Andy Stergachis is Professor of Pharmacy and Global Health and Adjunct Professor of Health Services and Epidemiology, Associate Dean, School of Pharmacy, and Director of the Global Medicines Program, University of Washington. He is an author of over 160 peer-reviewed publications in areas such as drug safety, pharmaceutical outcomes, and clinical epidemiology and served as Editor-in-Chief of the Journal of the American Pharmacists Association. He is an elected member of the National Academies of Medicine. He served on the Drug Safety and Risk Management Advisory Committee for the US FDA, Malaria in Pregnancy Consortium Safety Working Group, the Advisory Group to Global Alert and Response for the WHO, the Access and Product Management Advisory Committee for Medicines for Malaria Venture, and the Bill & Melinda Gates Foundation Safety Surveillance Working Group. He is Chair of the Expert Panel to Review Surveillance and Screening Technologies for the Quality Assurance of Medicines for United States Pharmacopeia, He is a Fellow of the International Society for Pharmacoepidemiology and a Fellow of the American Pharmacists Association.  Since 2010, He has chaired 7 PhD student doctoral dissertation committees (Epidemiology and Pharmacy), mentored postdoctoral trainees, served on numerous graduate student PhD dissertation and MPH thesis committees, and served as advisor to multiple graduate students.

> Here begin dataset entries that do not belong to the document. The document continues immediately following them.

-- pv_equiv track=rewrite | github.com/JoshWardUK/F1Project | schema_change.py | compare_field_maps
-- ===== SOURCE A (Python) =====
-- def compare_field_maps(old, new):
--     old_keys, new_keys = set(old), set(new)
--
--     added = {k: new[k] for k in new_keys - old_keys}
--     removed = {k: old[k] for k in old_keys - new_keys}
--     type_changed = {
--         k: (old[k], new[k])
--         for k in (old_keys & new_keys)
--         if old[k] != new[k]
--     }
--
--     return added, removed, type_changed
-- ===== SOURCE B (Python) =====
-- def compare_field_maps(old, new):
--     # Deletion-based diff: consume a working copy of `new` by popping each key
--     # seen in `old`; the residue left at the end IS the `added` dict, so no
--     # membership test against `old` and no second pass over `new` is needed.
--     remaining = dict(new)
--     removed, type_changed = {}, {}
--     for k, v in old.items():
--         if k in remaining:
--             w = remaining.pop(k)
--             if v != w:
--                 type_changed[k] = (v, w)
--         else:
--             removed[k] = v
--     return remaining, removed, type_changed
-- ===== Notes on version B (the rewrite author's own statement) =====
-- stated objective: alternative
-- what changed: Replaces the set algebra (two key sets, difference/intersection feeding three comprehensions) by a deletion-based single pass: B pops each old key out of a working copy of new, classifying it as removed or type_changed, and the residue of that copy is the added dict, so no key set and no membership test against old ever exist.
import Mathlib
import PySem
-- pv_equiv track=rewrite | github.com/jgilles23/projectEuler | pe696.py | is_count_valid
-- ===== SOURCE A (Python) =====
-- def is_count_valid(n, s, hand):
--     count = {}
--     for tile in hand:
--         if tile in count:
--             count[tile] += 1
--         else:
--             count[tile] = 1
--     # Validate sum
--     for key in count:
--         if count[key] > 4:
--             return False
--     return True
-- ===== SOURCE B (Python) =====
-- def is_count_valid(n, s, hand):
--     srt = sorted(hand)
--     for i in range(4, len(srt)):
--         if srt[i] == srt[i - 4]:
--             return False
--     return True
-- ===== Notes on version B (the rewrite author's own statement) =====
-- stated objective: alternative
-- what changed: Replaces the frequency dictionary and its second validation loop by sort-then-scan: after sorting, a tile occurs more than 4 times iff some element equals the element 4 positions earlier, so one window scan over the sorted hand decides validity with no counting at all.
import Mathlib
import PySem

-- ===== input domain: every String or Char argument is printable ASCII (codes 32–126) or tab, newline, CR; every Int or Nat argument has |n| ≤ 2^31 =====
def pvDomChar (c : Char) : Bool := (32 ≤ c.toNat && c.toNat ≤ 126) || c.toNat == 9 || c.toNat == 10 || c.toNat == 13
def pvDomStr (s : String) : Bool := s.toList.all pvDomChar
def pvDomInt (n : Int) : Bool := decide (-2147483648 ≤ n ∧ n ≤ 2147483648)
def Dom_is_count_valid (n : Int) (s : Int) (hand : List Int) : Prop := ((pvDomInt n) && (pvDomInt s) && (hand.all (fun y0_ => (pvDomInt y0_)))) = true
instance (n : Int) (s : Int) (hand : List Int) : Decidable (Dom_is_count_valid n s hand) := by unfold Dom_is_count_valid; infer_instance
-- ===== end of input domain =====

-- B replaces the count dictionary and its validation loop with sort-then-scan: after
-- sorting, a tile occurs more than 4 times iff some element equals the one 4 positions
-- earlier (alternative algorithm, no counting).
-- ===== PORT A =====
def is_count_valid (n : Int) (s : Int) (hand : List Int) : Bool :=
  let count := hand.foldl (fun (d : PySem.Dict Int Int) tile =>
    if d.contains tile then d.insert tile (d.getD tile 0 + 1) else d.insert tile 1)
    PySem.Dict.empty
  count.keys.all (fun key => !(decide (count.getD key 0 > 4)))

-- ===== PORT B =====
def is_count_valid_alt (n : Int) (s : Int) (hand : List Int) : Bool :=
  let srt := PySem.List.sorted hand (fun x => x) false
  (PySem.List.pyRange 4 srt.length 1).all (fun i =>
    !(PySem.List.pyGetD srt i 0 == PySem.List.pyGetD srt (i - 4) 0))

-- ===== PRECONDITION & SPEC =====
def Spec_is_count_valid (n : Int) (s : Int) (hand : List Int) (out : Bool) : Prop := out = is_count_valid_alt n s hand
instance (n : Int) (s : Int) (hand : List Int) (out : Bool) : Decidable (Spec_is_count_valid n s hand out) := by unfold Spec_is_count_valid; infer_instance

-- ===== CLAIM (what is proved, stated in full; the proofs are below) =====
def Claim_equal_is_count_valid : Prop := ∀ (n : Int) (s : Int) (hand : List Int), Dom_is_count_valid n s hand → Spec_is_count_valid n s hand (is_count_valid n s hand)

-- ===== LEMMAS AND PROOFS =====

lemma fold_eq_counter (hand : List Int) :
    hand.foldl (fun (d : PySem.Dict Int Int) tile =>
      if d.contains tile then d.insert tile (d.getD tile 0 + 1) else d.insert tile 1)
      PySem.Dict.empty = PySem.Dict.counter hand := by
  rw [← PySem.Dict.foldl_insert_getD_add_one_eq_counter]
  congr 1
  funext d tile
  by_cases h : d.contains tile = true
  · simp [h]
  · simp only [Bool.not_eq_true] at h
    simp [h, PySem.Dict.getD_of_not_contains _ _ h]

-- monotone element access in a (≤)-sorted list
lemma pairwise_le_getElem {l : List Int} (h : l.Pairwise (· ≤ ·))
    {p q : Nat} (hpq : p ≤ q) (hq : q < l.length) :
    l[p]'(Nat.lt_of_le_of_lt hpq hq) ≤ l[q] := by
  rcases Nat.lt_or_ge p q with hlt | hge
  · exact (List.pairwise_iff_getElem.mp h) p q _ hq hlt
  · have : p = q := Nat.le_antisymm hpq hge
    subst this; exact le_refl _

-- first occurrence: x never occurs strictly before idxOf
lemma not_mem_take_idxOf (l : List Int) (x : Int) : x ∉ l.take (l.idxOf x) := by
  induction l with
  | nil => simp
  | cons a t ih =>
    by_cases hax : a = x
    · subst hax; simp [List.idxOf_cons_self]
    · have : (a :: t).idxOf x = t.idxOf x + 1 := by
        simp [List.idxOf_cons, hax]
      rw [this, List.take_succ_cons]
      intro hmem
      rcases List.mem_cons.mp hmem with h | h
      · exact hax h.symm
      · exact ih h

-- the key characterisation: in a (≤)-sorted list, all counts ≤ 4 ↔ no element equals
-- the one 4 positions earlier
lemma sorted_count_le_iff (l : List Int) (hs : l.Pairwise (· ≤ ·)) :
    (∀ x ∈ l, l.count x ≤ 4) ↔
      (∀ k : Nat, (hk : k + 4 < l.length) →
        l[k + 4] ≠ l[k]'(by omega)) := by
  constructor
  · -- counts small → no 5-window of equal elements
    intro hcnt k hk heq
    set x := l[k]'(by omega) with hx
    have hall : ∀ j : Nat, (hj : j ≤ 4) → l[k + j]'(by omega) = x := by
      intro j hj
      have h1 : x ≤ l[k + j]'(by omega) := pairwise_le_getElem hs (by omega) (by omega)
      have h2 : l[k + j]'(by omega) ≤ l[k + 4] := pairwise_le_getElem hs (by omega) hk
      omega
    have hrep : (l.drop k).take 5 = List.replicate 5 x := by
      apply List.ext_getElem
      · simp; omega
      · intro j h1 h2
        have hj : j < 5 := by simpa using h2
        rw [List.getElem_take, List.getElem_drop, List.getElem_replicate]
        exact hall j (by omega)
    have hsub : List.Sublist ((l.drop k).take 5) l :=
      List.Sublist.trans (List.take_sublist ..) (List.drop_sublist ..)
    have h5 : ((l.drop k).take 5).count x ≤ l.count x := hsub.count_le x
    rw [hrep, List.count_replicate_self] at h5
    have := hcnt x (List.getElem_mem _)
    omega
  · -- no 5-window → all counts ≤ 4
    intro hwin x hmem
    by_contra hgt
    push_neg at hgt
    set i := l.idxOf x with hi
    have hilt : i < l.length := List.idxOf_lt_length_of_mem hmem
    -- count of x in the prefix before i is 0
    have htake : (l.take i).count x = 0 :=
      List.count_eq_zero.mpr (not_mem_take_idxOf l x)
    have hsplit : l.count x = (l.take i).count x + (l.drop i).count x := by
      conv_lhs => rw [← List.take_append_drop i l]
      rw [List.count_append]
    have hdropcnt : 5 ≤ (l.drop i).count x := by omega
    have hdlen : 5 ≤ (l.drop i).length :=
      le_trans hdropcnt (List.count_le_length)
    have hklt : i + 4 < l.length := by
      have hdl : (l.drop i).length = l.length - i := by simp
      omega
    -- show l[i+4] = x, contradicting hwin at k = i
    have hix : l[i]'hilt = x := List.getElem_idxOf hilt
    have hle : x ≤ l[i + 4]'hklt := by
      have := pairwise_le_getElem hs (p := i) (q := i + 4) (by omega) hklt
      omega
    by_cases heq4 : l[i + 4]'hklt = x
    · exact hwin i hklt (by rw [heq4, hix])
    · -- then every element from position i+4 on exceeds x, so count x ≤ 4
      have hlt4 : x < l[i + 4]'hklt := lt_of_le_of_ne hle (fun h => heq4 h.symm)
      have hnot : ∀ y ∈ (l.drop i).drop 4, y ≠ x := by
        intro y hy
        rcases List.mem_iff_getElem.mp hy with ⟨j, hjlt, hjy⟩
        have hdl2 : ((l.drop i).drop 4).length = l.length - i - 4 := by simp; omega
        rw [List.getElem_drop, List.getElem_drop] at hjy
        have hmono : l[i + 4]'hklt ≤ l[i + (4 + j)]'(by omega) :=
          pairwise_le_getElem hs (by omega) (by omega)
        intro hyx
        rw [← hjy] at hyx
        omega
      have hd0 : ((l.drop i).drop 4).count x = 0 := by
        apply List.count_eq_zero.mpr
        intro hmem'
        exact hnot x hmem' rfl
      have hdsplit : (l.drop i).count x
          = ((l.drop i).take 4).count x + ((l.drop i).drop 4).count x := by
        conv_lhs => rw [← List.take_append_drop 4 (l.drop i)]
        rw [List.count_append]
      have ht4 : ((l.drop i).take 4).count x ≤ 4 := by
        have := List.count_le_length (a := x) (l := (l.drop i).take 4)
        have := (l.drop i).length_take (i := 4)
        omega
      omega

-- B's scan over pyRange, restated over Nat windows of the list
lemma scan_eq_window (l : List Int) :
    ((PySem.List.pyRange 4 l.length 1).all (fun i =>
      !(PySem.List.pyGetD l i 0 == PySem.List.pyGetD l (i - 4) 0)) = true) ↔
      (∀ k : Nat, (hk : k + 4 < l.length) → l[k + 4] ≠ l[k]'(by omega)) := by
  rw [List.all_eq_true]
  constructor
  · intro h k hk
    have hkmem : ((k : Int) + 4) ∈ PySem.List.pyRange 4 l.length 1 := by
      rw [PySem.List.mem_pyRange_one]
      refine ⟨by omega, by push_cast; omega⟩
    have hthis := h _ hkmem
    simp only [Bool.not_eq_eq_eq_not, Bool.not_true, beq_eq_false_iff_ne, ne_eq] at hthis
    have e1 : PySem.List.pyGetD l ((k : Int) + 4) 0 = l[k + 4]'hk := by
      have hc : ((k : Int) + 4) = ((k + 4 : Nat) : Int) := by push_cast; ring
      rw [hc, PySem.List.pyGetD_natCast, List.getD_eq_getElem?_getD,
        List.getElem?_eq_getElem hk]
      rfl
    have e2 : PySem.List.pyGetD l ((k : Int) + 4 - 4) 0 = l[k]'(by omega) := by
      have hc : ((k : Int) + 4 - 4) = ((k : Nat) : Int) := by push_cast; ring
      rw [hc, PySem.List.pyGetD_natCast, List.getD_eq_getElem?_getD,
        List.getElem?_eq_getElem (by omega : k < l.length)]
      rfl
    rw [e1, e2] at hthis
    exact hthis
  · intro h i hi
    rw [PySem.List.mem_pyRange_one] at hi
    obtain ⟨h4, hlen⟩ := hi
    have hknat : ∃ k : Nat, (i : Int) = (k : Int) + 4 ∧ k + 4 < l.length := by
      refine ⟨(i - 4).toNat, by omega, by omega⟩
    obtain ⟨k, hik, hk⟩ := hknat
    subst hik
    have e1 : PySem.List.pyGetD l ((k : Int) + 4) 0 = l[k + 4]'hk := by
      have hc : ((k : Int) + 4) = ((k + 4 : Nat) : Int) := by push_cast; ring
      rw [hc, PySem.List.pyGetD_natCast, List.getD_eq_getElem?_getD,
        List.getElem?_eq_getElem hk]
      rfl
    have e2 : PySem.List.pyGetD l ((k : Int) + 4 - 4) 0 = l[k]'(by omega) := by
      have hc : ((k : Int) + 4 - 4) = ((k : Nat) : Int) := by push_cast; ring
      rw [hc, PySem.List.pyGetD_natCast, List.getD_eq_getElem?_getD,
        List.getElem?_eq_getElem (by omega : k < l.length)]
      rfl
    simp only [Bool.not_eq_eq_eq_not, Bool.not_true, beq_eq_false_iff_ne, ne_eq]
    rw [e1, e2]
    exact h k hk

-- ===== VERDICT (by name: the statement is the Claim_ definition above) =====
theorem is_count_valid_spec : Claim_equal_is_count_valid := by
  intro n s hand _
  unfold Spec_is_count_valid
  rw [Bool.eq_iff_iff]
  unfold is_count_valid
  rw [fold_eq_counter]
  simp only [List.all_eq_true, PySem.Dict.getD_counter, PySem.Dict.keys_counter,
    PySem.Set.mem_ofList, Bool.not_eq_true', decide_eq_false_iff_not]
  rw [show is_count_valid_alt n s hand
      = (PySem.List.pyRange 4 (PySem.List.sorted hand (fun x => x) false).length 1).all
          (fun i => !(PySem.List.pyGetD (PySem.List.sorted hand (fun x => x) false) i 0
            == PySem.List.pyGetD (PySem.List.sorted hand (fun x => x) false) (i - 4) 0))
    from rfl]
  rw [scan_eq_window]
  have hperm : (PySem.List.sorted hand (fun x => x) false).Perm hand :=
    PySem.List.sorted_perm hand (fun x => x) false
  have hpw : (PySem.List.sorted hand (fun x => x) false).Pairwise (· ≤ ·) := by
    have hp := PySem.List.sorted_pairwise hand (fun x => x)
    simpa using hp
  rw [← sorted_count_le_iff _ hpw]
  constructor
  · intro h x hx
    have hA := h x (hperm.mem_iff.mp hx)
    have hc := hperm.count_eq x
    omega
  · intro h x hx
    have hB := h x (hperm.mem_iff.mpr hx)
    have hc := hperm.count_eq x
    omega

Dr. Stergachis’ research focus is pharmacoepidemiology, global medicines safety, pharmaceutical outcomes research, and public health systems research.   He directed a pharmacovigilance pregnancy registry study on the safety of first trimester antimalarials conducted in three sub-Saharan African countries and has developed novel approaches for HIV pharmacovigilance and strengthening pharmacy services in LMICs.  He is currently PI of the University of Washington component of a pharmacovigilance project funded by the Bill & Melinda Gates Foundation. He is the PI of the UW component of a USAID-funded cooperative agreement with Management Sciences for Health on the Medicines, Technologies, and Pharmaceutical Services (MTaPS) Program. He is a co-investigator on a project with the Institute for Health Metrics and Evaluation (IHME) on mapping and monitoring the global burden of antimicrobial resistance.  Through his affiliation with the Northwest Center for Public Health Practice, he also works on workforce development and research in emergency preparedness with the public health community.